Checklist — what to prepare for an audit (PE.L2-3.10.1)
- Documented CUI inventory and physical scope diagram (map of zones and where CUI lives) — evidence: diagram PDF and inventory spreadsheet.
- Physical Access Policy & Procedures — evidence: signed policy document and procedures for escorting, key management, badge issuance.
- Access control hardware in place for secure zones — evidence: photos, procurement invoices, device list with firmware versions.
- Door reader logs showing badge ID, timestamp, and door ID — evidence: exported logs for a sample period.
- Visitor management records and escort logs — evidence: sign-in sheets or electronic visitor log exports.
- Badge issuance and revocation records tied to HR events — evidence: onboarding/offboarding tickets and access change logs.
- Key and physical token inventory (who holds keys) — evidence: signed key assignment forms or ledger.
- CCTV placement and retention evidence — evidence: recorded clip, camera placement diagram, retention policy.
- Periodic access reviews and corrective action logs — evidence: review spreadsheets and change tickets.
- Server rack and media storage locks, and media handling procedures — evidence: photos and media chain-of-custody forms.
- Training records for physical security and CUI handling — evidence: training attendance lists, slides or sign-offs.
- Incident logs for physical security events and follow-up actions — evidence: incident report and remediation tickets.
- Maintenance records for physical security devices (battery changes, firmware updates) — evidence: maintenance schedule and completed tasks.

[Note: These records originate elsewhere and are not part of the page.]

-- pv_equiv track=rewrite | github.com/FreeTAKTeam/Reticulum-Community-Hub | reticulum_telemetry_hub/reticulum_server/__main__.py | _first_present_value
-- ===== SOURCE A (Python) =====
-- def _first_present_value(entry: dict, keys: list[str]):
--     """Return the first key value present in a dictionary.
--
--     Args:
--         entry (dict): Attachment metadata map.
--         keys (list[str]): Keys to check in order.
--
--     Returns:
--         Any: The first matching value or ``None`` when absent.
--     """
--
--     lower_lookup = {}
--     for key in entry:
--         if isinstance(key, str):
--             lower_lookup.setdefault(key.lower(), key)
--     for key in keys:
--         if key in entry:
--             return entry.get(key)
--         lookup_key = lower_lookup.get(key.lower())
--         if lookup_key is not None:
--             return entry.get(lookup_key)
--     return None
-- ===== SOURCE B (Python) =====
-- def _first_present_value(entry: dict, keys: list[str]):
--     """Return the first key value present in a dictionary (case-insensitive fallback)."""
--     for key in keys:
--         if key in entry:
--             return entry.get(key)
--         target = key.lower()
--         for k in entry:
--             if isinstance(k, str) and k.lower() == target:
--                 return entry.get(k)
--     return None
-- ===== Notes on version B (the rewrite author's own statement) =====
-- stated objective: simpler
-- what changed: Drops the prebuilt lowercase-index dict; B scans the entry's keys directly per requested key, exact match first, then first case-insensitive match.
import Mathlib
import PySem

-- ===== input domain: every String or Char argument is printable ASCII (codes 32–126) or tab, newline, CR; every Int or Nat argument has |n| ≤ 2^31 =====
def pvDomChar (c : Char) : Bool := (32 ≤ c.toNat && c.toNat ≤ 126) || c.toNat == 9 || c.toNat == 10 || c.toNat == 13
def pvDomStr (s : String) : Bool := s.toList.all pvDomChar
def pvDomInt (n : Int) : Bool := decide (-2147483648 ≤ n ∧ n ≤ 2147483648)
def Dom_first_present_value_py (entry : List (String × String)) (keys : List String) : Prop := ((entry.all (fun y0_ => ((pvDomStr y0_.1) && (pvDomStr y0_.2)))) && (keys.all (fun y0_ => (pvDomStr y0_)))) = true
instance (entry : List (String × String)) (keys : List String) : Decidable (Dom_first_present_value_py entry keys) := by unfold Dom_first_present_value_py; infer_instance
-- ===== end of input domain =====

-- B drops A's prebuilt lowercase-index dict and instead scans the entry's keys per requested key
-- (exact match first, then first case-insensitive match): simpler, no auxiliary structure.

-- ===== PORT A =====
-- entry.get(k) on the dict, ported as first-match lookup on the association list
def pvGetEntry (entry : List (String × String)) (k : String) : Option String :=
  (entry.find? (fun p => p.1 == k)).map (·.2)

-- the 'for key in entry: lower_lookup.setdefault(key.lower(), key)' loop (isinstance(key, str) is always true here)
def pvLowerLookup (entry : List (String × String)) : PySem.Dict String String :=
  entry.foldl (fun d p => d.setdefault (PySem.Str.lower p.1) p.1) PySem.Dict.empty

-- the 'for key in keys' loop of A
def pvLoopA (entry : List (String × String)) (ll : PySem.Dict String String) : List String → Option String
  | [] => none
  | key :: rest =>
    if entry.any (fun p => p.1 == key) then pvGetEntry entry key
    else
      match ll.get? (PySem.Str.lower key) with
      | some lk => pvGetEntry entry lk
      | none => pvLoopA entry ll rest

def first_present_value_py (entry : List (String × String)) (keys : List String) : Option String :=
  pvLoopA entry (pvLowerLookup entry) keys

-- ===== PORT B =====
-- B's inner 'for k in entry' scan: none = no case-insensitive match (continue), some v = 'return entry.get(k)'
def pvScanB (pairs full : List (String × String)) (target : String) : Option (Option String) :=
  match pairs with
  | [] => none
  | p :: rest =>
    if PySem.Str.lower p.1 == target then some (pvGetEntry full p.1)
    else pvScanB rest full target

def pvLoopB (entry : List (String × String)) : List String → Option String
  | [] => none
  | key :: rest =>
    if entry.any (fun p => p.1 == key) then pvGetEntry entry key
    else
      match pvScanB entry entry (PySem.Str.lower key) with
      | some v => v
      | none => pvLoopB entry rest

def first_present_value_py_alt (entry : List (String × String)) (keys : List String) : Option String :=
  pvLoopB entry keys

-- ===== PRECONDITION & SPEC =====
def Spec_first_present_value_py (entry : List (String × String)) (keys : List String) (out : Option String) : Prop := out = first_present_value_py_alt entry keys
instance (entry : List (String × String)) (keys : List String) (out : Option String) : Decidable (Spec_first_present_value_py entry keys out) := by unfold Spec_first_present_value_py; infer_instance

-- ===== CLAIM (what is proved, stated in full; the proofs are below) =====
def Claim_equal_first_present_value_py : Prop := ∀ (entry : List (String × String)) (keys : List String), Dom_first_present_value_py entry keys → Spec_first_present_value_py entry keys (first_present_value_py entry keys)

-- ===== LEMMAS AND PROOFS =====

-- A's lower_lookup, looked up at t, is the first entry key whose lower() equals t.
theorem pvLowerLookup_get?
    (l : List (String × String)) (d : PySem.Dict String String) (t : String) :
    (l.foldl (fun d p => d.setdefault (PySem.Str.lower p.1) p.1) d).get? t
      = (d.get? t).or ((l.find? (fun p => PySem.Str.lower p.1 == t)).map (·.1)) := by
  induction l generalizing d with
  | nil => simp
  | cons p rest ih =>
    simp only [List.foldl_cons, List.find?]
    rw [ih]
    by_cases ht : PySem.Str.lower p.1 = t
    · subst ht
      simp only [beq_self_eq_true]
      rcases hc : d.contains (PySem.Str.lower p.1) with hfalse | htrue
      · rw [PySem.Dict.setdefault_of_not_contains d _ hc, PySem.Dict.get?_insert_self]
        have : d.get? (PySem.Str.lower p.1) = none := by
          by_contra h
          rcases Option.ne_none_iff_exists'.mp h with ⟨v, hv⟩
          have := PySem.Dict.contains_eq_isSome_get? (d := d) (k := PySem.Str.lower p.1)
          rw [hv] at this; rw [hc] at this; simp at this
        simp [this]
      · rw [PySem.Dict.setdefault_of_contains d _ hc]
        have : (d.get? (PySem.Str.lower p.1)).isSome := by
          rw [← PySem.Dict.contains_eq_isSome_get?, hc]
        rcases Option.isSome_iff_exists.mp this with ⟨v, hv⟩
        simp [hv]
    · have hne : (PySem.Str.lower p.1 == t) = false := by simp [ht]
      have hget : (d.setdefault (PySem.Str.lower p.1) p.1).get? t = d.get? t := by
        rcases hc : d.contains (PySem.Str.lower p.1) with hfalse | htrue
        · rw [PySem.Dict.setdefault_of_not_contains d _ hc,
              PySem.Dict.get?_insert_of_ne (hne := fun h => ht h.symm)]
        · rw [PySem.Dict.setdefault_of_contains d _ hc]
      rw [hget, hne]

-- B's inner scan returns the looked-up value of the first entry key whose lower() equals target.
theorem pvScanB_eq (pairs full : List (String × String)) (t : String) :
    pvScanB pairs full t
      = (pairs.find? (fun p => PySem.Str.lower p.1 == t)).map (fun p => pvGetEntry full p.1) := by
  induction pairs with
  | nil => rfl
  | cons p rest ih =>
    simp only [pvScanB, List.find?]
    by_cases h : PySem.Str.lower p.1 = t
    · simp [h]
    · have hne : (PySem.Str.lower p.1 == t) = false := by simp [h]
      rw [hne]; simpa using ih

theorem pvLoop_eq (entry : List (String × String)) (keys : List String) :
    pvLoopA entry (pvLowerLookup entry) keys = pvLoopB entry keys := by
  induction keys with
  | nil => rfl
  | cons key rest ih =>
    simp only [pvLoopA, pvLoopB]
    by_cases hmem : entry.any (fun p => p.1 == key)
    · simp [hmem]
    · simp only [hmem, if_false, Bool.false_eq_true]
      rw [pvScanB_eq]
      have hll : (pvLowerLookup entry).get? (PySem.Str.lower key)
          = (entry.find? (fun p => PySem.Str.lower p.1 == PySem.Str.lower key)).map (·.1) := by
        unfold pvLowerLookup
        rw [pvLowerLookup_get? entry PySem.Dict.empty (PySem.Str.lower key)]
        simp
      rw [hll]
      cases hf : entry.find? (fun p => PySem.Str.lower p.1 == PySem.Str.lower key) with
      | none => simpa using ih
      | some p => simp

-- ===== VERDICT (by name: the statement is the Claim_ definition above) =====
theorem first_present_value_py_spec : Claim_equal_first_present_value_py := by
  intro entry keys _
  unfold Spec_first_present_value_py first_present_value_py first_present_value_py_alt
  exact pvLoop_eq entry keys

- Integration proof between identity system and access control (if used) — evidence: configuration screenshots, API/SCIM rules.
Common pitfalls, risks, and compliance tips
Risks of not implementing these controls include unauthorized access and exfiltration of CUI, loss of contracts, regulatory fines, and reputational damage. Common small-business pitfalls: not scoping CUI (so controls are misapplied), failing to revoke access promptly after termination, relying solely on physical locks without logging, and not retaining evidence for the auditor’s required timeframe. Tips: automate badge revocation with HR-driven workflows, schedule recurring access reviews in your calendar system, keep a single “evidence index” document that points to each artifact an auditor will request, and conduct a mock audit quarterly to find gaps.
In summary, meeting PE.L2-3.10.1 requires a focused mix of scoping, policy, technical controls, and operational discipline — all documented and measurable. For small businesses, prioritize identifying where CUI lives, implementing low-cost but auditable access controls, integrating access changes with HR, and keeping a compact evidence package (policy, logs, visitor records, access reviews, and camera snapshots). Follow the checklist above, run regular reviews, and you’ll be well-prepared to demonstrate compliance to auditors and protect your organization’s CUI.